**EXERCISE DETAILS:** Beginning with the first line of the data below, set down each line exactly through the line that contains "import PySem".

**GIVEN ENTRIES:**

-- pv_equiv track=rewrite | github.com/adityajadhav-quant/python-practice | day1.py | solution
-- ===== SOURCE A (Python) =====
-- def solution(A):
--   freq = {}
--   # count the frequency of each number
--   for x in A:
--     if x in freq:
--       freq[x] += 1
--     else:
--       freq[x] = 1
--   # find the largest number whose freq equals to number
--   answer = 0
--   for x in freq:
--     if freq[x] == x:
--       answer = max(answer, x)
--   return answer
-- ===== SOURCE B (Python) =====
-- def solution(A):
--     answer = 0
--     prev = None
--     run = 0
--     for x in sorted(A):
--         if x == prev:
--             run += 1
--         else:
--             if run == prev:
--                 answer = max(answer, prev)
--             prev = x
--             run = 1
--     if run == prev:
--         answer = max(answer, prev)
--     return answer
-- ===== Notes on version B (the rewrite author's own statement) =====
-- stated objective: alternative
-- what changed: Replaces the dict frequency counter plus key scan by sorting the list and making one linear sweep that tracks the current run of equal values, flushing a candidate whenever the run length equals the value.
import Mathlib
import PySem

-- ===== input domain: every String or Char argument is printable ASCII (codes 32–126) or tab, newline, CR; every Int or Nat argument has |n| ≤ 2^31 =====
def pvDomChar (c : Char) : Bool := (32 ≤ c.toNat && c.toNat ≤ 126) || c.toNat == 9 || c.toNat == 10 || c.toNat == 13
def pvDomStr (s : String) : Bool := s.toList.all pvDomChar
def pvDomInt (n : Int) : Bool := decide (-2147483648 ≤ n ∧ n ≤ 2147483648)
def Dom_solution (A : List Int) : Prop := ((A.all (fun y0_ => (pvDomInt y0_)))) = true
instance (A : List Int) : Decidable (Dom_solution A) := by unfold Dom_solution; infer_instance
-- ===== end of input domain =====

-- B replaces A's dict-counting pass + key scan by sorting the list and making one
-- linear sweep over runs of equal values (alternative decomposition, not claimed faster).

-- ===== PORT A =====
def solution (A : List Int) : Int :=
  -- freq = {}; for x in A: if x in freq: freq[x] += 1 else: freq[x] = 1
  let freq := A.foldl
    (fun d x => if d.contains x then d.insert x (d.getD x 0 + 1) else d.insert x 1)
    PySem.Dict.empty
  -- answer = 0; for x in freq: if freq[x] == x: answer = max(answer, x)
  -- (freq[x] never raises here since x ranges over freq's keys, so getD is exact)
  freq.keys.foldl (fun answer x => if freq.getD x 0 == x then max answer x else answer) 0

-- ===== PORT B =====
-- 'if run == prev: answer = max(answer, prev)' (prev is None or the previous value;
-- '0 == None' is False in Python, matched by the 'none' branch)
def pvFlush (ans : Int) (prev : Option Int) (run : Int) : Int :=
  match prev with
  | none => ans
  | some p => if run == p then max ans p else ans

-- the body of 'for x in sorted(A)' over the state (answer, prev, run)
def pvStepB (s : Int × Option Int × Int) (x : Int) : Int × Option Int × Int :=
  if some x == s.2.1 then (s.1, s.2.1, s.2.2 + 1)
  else (pvFlush s.1 s.2.1 s.2.2, some x, 1)

def solution_alt (A : List Int) : Int :=
  let s := (PySem.List.sorted A (fun x => x) false).foldl pvStepB (0, none, 0)
  pvFlush s.1 s.2.1 s.2.2

-- ===== PRECONDITION & SPEC =====
def Spec_solution (A : List Int) (out : Int) : Prop := out = solution_alt A
instance (A : List Int) (out : Int) : Decidable (Spec_solution A out) := by unfold Spec_solution; infer_instance

-- ===== CLAIM (what is proved, stated in full; the proofs are below) =====
def Claim_equal_solution : Prop := ∀ (A : List Int), Dom_solution A → Spec_solution A (solution A)

-- ===== LEMMAS AND PROOFS =====

-- the value both programs fold over the distinct elements of C:
-- 'if the frequency in C equals the value, take the max'
def pvStep (C : List Int) (ans x : Int) : Int :=
  if (List.count x C : Int) == x then max ans x else ans

theorem pvStep_rightComm (C : List Int) : RightCommutative (pvStep C) := by
  constructor
  intro a x y
  unfold pvStep
  split_ifs <;> omega

theorem pvStep_congr {C D : List Int} (ans x : Int) (h : List.count x C = List.count x D) :
    pvStep C ans x = pvStep D ans x := by
  unfold pvStep; rw [h]

-- A's result is the pvStep-fold over the distinct values of A
theorem solution_eq_fold (A : List Int) :
    solution A = (PySem.Set.ofList A).foldl (pvStep A) 0 := by
  have hfreq : A.foldl
      (fun d x => if d.contains x then d.insert x (d.getD x 0 + 1) else d.insert x 1)
      PySem.Dict.empty = PySem.Dict.counter A := by
    refine (PySem.List.foldl_congr_mem A _
        (fun d x => d.insert x (d.getD x 0 + 1)) PySem.Dict.empty ?_).trans
      (PySem.Dict.foldl_insert_getD_add_one_eq_counter A)
    intro d x _
    by_cases h : d.contains x
    · simp [h]
    · have h' : d.contains x = false := by simpa using h
      simp [h', PySem.Dict.getD_of_not_contains d 0 h']
  unfold solution
  simp only [hfreq, PySem.Dict.keys_counter]
  refine PySem.List.foldl_congr_mem _ _ _ _ ?_
  intro acc x _
  simp [PySem.Dict.getD_counter, pvStep]

-- first-occurrence dedup of a list headed by a fresh element
theorem foldl_add_cons (v : Int) :
    ∀ (l : List Int) (s : List Int), v ∉ l →
      l.foldl PySem.Set.add (v :: s) = v :: l.foldl PySem.Set.add s := by
  intro l
  induction l with
  | nil => intro s _; rfl
  | cons x l' ih =>
    intro s hv
    have hxv : x ≠ v := fun h => hv (by simp [h])
    have hne : (x == v) = false := by simpa using hxv
    simp only [List.foldl_cons]
    have hadd : PySem.Set.add (v :: s) x =
        v :: PySem.Set.add s x := by
      simp only [PySem.Set.add, PySem.Set.contains, List.contains_cons, hne, Bool.false_or, List.cons_append]
      split <;> rfl
    rw [hadd]
    exact ih _ (fun h => hv (by simp [h]))

theorem ofList_cons_not_mem {v : Int} {l : List Int} (hv : v ∉ l) :
    PySem.Set.ofList (v :: l) = v :: PySem.Set.ofList l := by
  rw [PySem.Set.ofList_eq_foldl, PySem.Set.ofList_eq_foldl]
  simpa [PySem.Set.add] using foldl_add_cons v l [] hv

theorem ofList_cons_cons_self (v : Int) (l : List Int) :
    PySem.Set.ofList (v :: v :: l) = PySem.Set.ofList (v :: l) := by
  rw [PySem.Set.ofList_eq_foldl, PySem.Set.ofList_eq_foldl]
  simp [PySem.Set.add]

-- the sweep, started inside a run of r copies of v with everything ahead ≥ v,
-- computes the pvStep-fold over the distinct remaining values
theorem sweep_from :
    ∀ (l : List Int), l.Pairwise (· ≤ ·) → ∀ (ans v : Int) (r : Nat), 0 < r →
      (∀ y ∈ l, v ≤ y) →
      (let s := l.foldl pvStepB (ans, some v, (r : Int));
        pvFlush s.1 s.2.1 s.2.2) =
      (PySem.Set.ofList (v :: l)).foldl (pvStep (List.replicate r v ++ l)) ans := by
  intro l
  induction l with
  | nil =>
    intro _ ans v r hr _
    simp [pvFlush, pvStep, PySem.Set.ofList, PySem.Set.add, List.count_replicate_self]
  | cons x l' ih =>
    intro hp ans v r hr hv
    have hp' := List.pairwise_cons.mp hp
    have hvx : v ≤ x := hv x (by simp)
    by_cases hxv : x = v
    · subst hxv
      have hstep : pvStepB (ans, some x, (r : Int)) x = (ans, some x, (r : Int) + 1) := by
        simp [pvStepB]
      have hcast : ((r : Int) + 1) = ((r + 1 : Nat) : Int) := by push_cast; ring
      rw [List.foldl_cons, hstep, hcast,
        ih hp'.2 ans x (r + 1) (by omega) hp'.1,
        ofList_cons_cons_self]
      refine PySem.List.foldl_congr_mem _ _ _ _ ?_
      intro acc y _
      refine pvStep_congr acc y ?_
      have hperm : (List.replicate r x ++ x :: l').Perm (List.replicate (r + 1) x ++ l') := by
        have heq : List.replicate (r + 1) x ++ l' = x :: (List.replicate r x ++ l') := by
          simp [List.replicate_succ]
        rw [heq]
        exact List.perm_middle
      exact (hperm.count_eq y).symm
    · have hlt : v < x := lt_of_le_of_ne hvx (Ne.symm hxv)
      have hne : (some x == some v) = false := by simpa using hxv
      have hstep : pvStepB (ans, some v, (r : Int)) x =
          (pvFlush ans (some v) (r : Int), some x, 1) := by
        simp [pvStepB, hne]
      have h1 : ((1 : Int)) = ((1 : Nat) : Int) := by norm_num
      rw [List.foldl_cons, hstep, h1,
        ih hp'.2 _ x 1 (by omega) hp'.1]
      -- v is strictly below everything in x :: l'
      have hvnot : v ∉ x :: l' := by
        intro hmem
        rcases List.mem_cons.mp hmem with h | h
        · exact hxv h.symm
        · exact absurd (hp'.1 v h) (by omega)
      rw [ofList_cons_not_mem hvnot, List.foldl_cons]
      have hcv : List.count v (x :: l') = 0 := List.count_eq_zero.mpr hvnot
      have hfirst : pvStep (List.replicate r v ++ x :: l') ans v =
          pvFlush ans (some v) (r : Int) := by
        unfold pvStep pvFlush
        rw [List.count_append, List.count_replicate_self, hcv]
        simp
      rw [hfirst]
      refine (PySem.List.foldl_congr_mem _ _ _ _ ?_).symm
      intro acc y hy
      refine pvStep_congr acc y ?_
      have hyx : y ∈ x :: l' := by
        have := (PySem.Set.mem_ofList _ y).mp hy
        simpa using this
      have hyv : y ≠ v := by
        rcases List.mem_cons.mp hyx with h | h
        · omega
        · have := hp'.1 y h; omega
      rw [List.count_append, List.count_replicate]
      have hvy : v ≠ y := fun h => hyv h.symm
      simp [hvy, List.replicate_one]

-- B's result is the pvStep-fold over the distinct values of (sorted A)
theorem solution_alt_eq_fold (A : List Int) :
    solution_alt A = (PySem.Set.ofList (PySem.List.sorted A (fun x => x) false)).foldl
      (pvStep (PySem.List.sorted A (fun x => x) false)) 0 := by
  unfold solution_alt
  cases hs : PySem.List.sorted A (fun x => x) false with
  | nil => simp [pvFlush, PySem.Set.ofList]
  | cons x t =>
    have hp : (x :: t).Pairwise (fun a b : Int => a ≤ b) := by
      have := PySem.List.sorted_pairwise A (fun x : Int => x)
      rwa [hs] at this
    have hp' := List.pairwise_cons.mp hp
    have hstep : pvStepB (0, none, 0) x = (0, some x, 1) := by
      simp [pvStepB, pvFlush]
    have h1 : ((1 : Int)) = ((1 : Nat) : Int) := by norm_num
    simp only [List.foldl_cons, hstep]
    rw [h1, sweep_from t hp'.2 0 x 1 (by omega) hp'.1]
    simp [List.replicate_succ]

theorem solution_alt_eq_fold' (A : List Int) :
    solution_alt A = (PySem.Set.ofList A).foldl (pvStep A) 0 := by
  rw [solution_alt_eq_fold]
  have hperm := PySem.List.sorted_perm A (fun x : Int => x) false
  have hstep : pvStep (PySem.List.sorted A (fun x => x) false) = pvStep A := by
    funext ans x
    exact pvStep_congr ans x (hperm.count_eq x)
  rw [hstep]
  have hsetperm : (PySem.Set.ofList (PySem.List.sorted A (fun x => x) false)).Perm
      (PySem.Set.ofList A) := by
    rw [List.perm_ext_iff_of_nodup (PySem.Set.nodup_ofList _) (PySem.Set.nodup_ofList _)]
    intro a
    rw [PySem.Set.mem_ofList, PySem.Set.mem_ofList]
    exact hperm.mem_iff
  exact @List.Perm.foldl_eq _ _ (pvStep A) _ _ (pvStep_rightComm A) hsetperm 0

-- ===== VERDICT (by name: the statement is the Claim_ definition above) =====
theorem solution_spec : Claim_equal_solution := by
  intro A _
  unfold Spec_solution
  rw [solution_eq_fold, solution_alt_eq_fold']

**ANSWER SECTION:**
-- pv_equiv track=rewrite | github.com/adityajadhav-quant/python-practice | day1.py | solution
-- ===== SOURCE A (Python) =====
-- def solution(A):
--   freq = {}
--   # count the frequency of each number
--   for x in A:
--     if x in freq:
--       freq[x] += 1
--     else:
--       freq[x] = 1
--   # find the largest number whose freq equals to number
--   answer = 0
--   for x in freq:
--     if freq[x] == x:
--       answer = max(answer, x)
--   return answer
-- ===== SOURCE B (Python) =====
-- def solution(A):
--     answer = 0
--     prev = None
--     run = 0
--     for x in sorted(A):
--         if x == prev:
--             run += 1
--         else:
--             if run == prev:
--                 answer = max(answer, prev)
--             prev = x
--             run = 1
--     if run == prev:
--         answer = max(answer, prev)
--     return answer
-- ===== Notes on version B (the rewrite author's own statement) =====
-- stated objective: alternative
-- what changed: Replaces the dict frequency counter plus key scan by sorting the list and making one linear sweep that tracks the current run of equal values, flushing a candidate whenever the run length equals the value.
import Mathlib
import PySem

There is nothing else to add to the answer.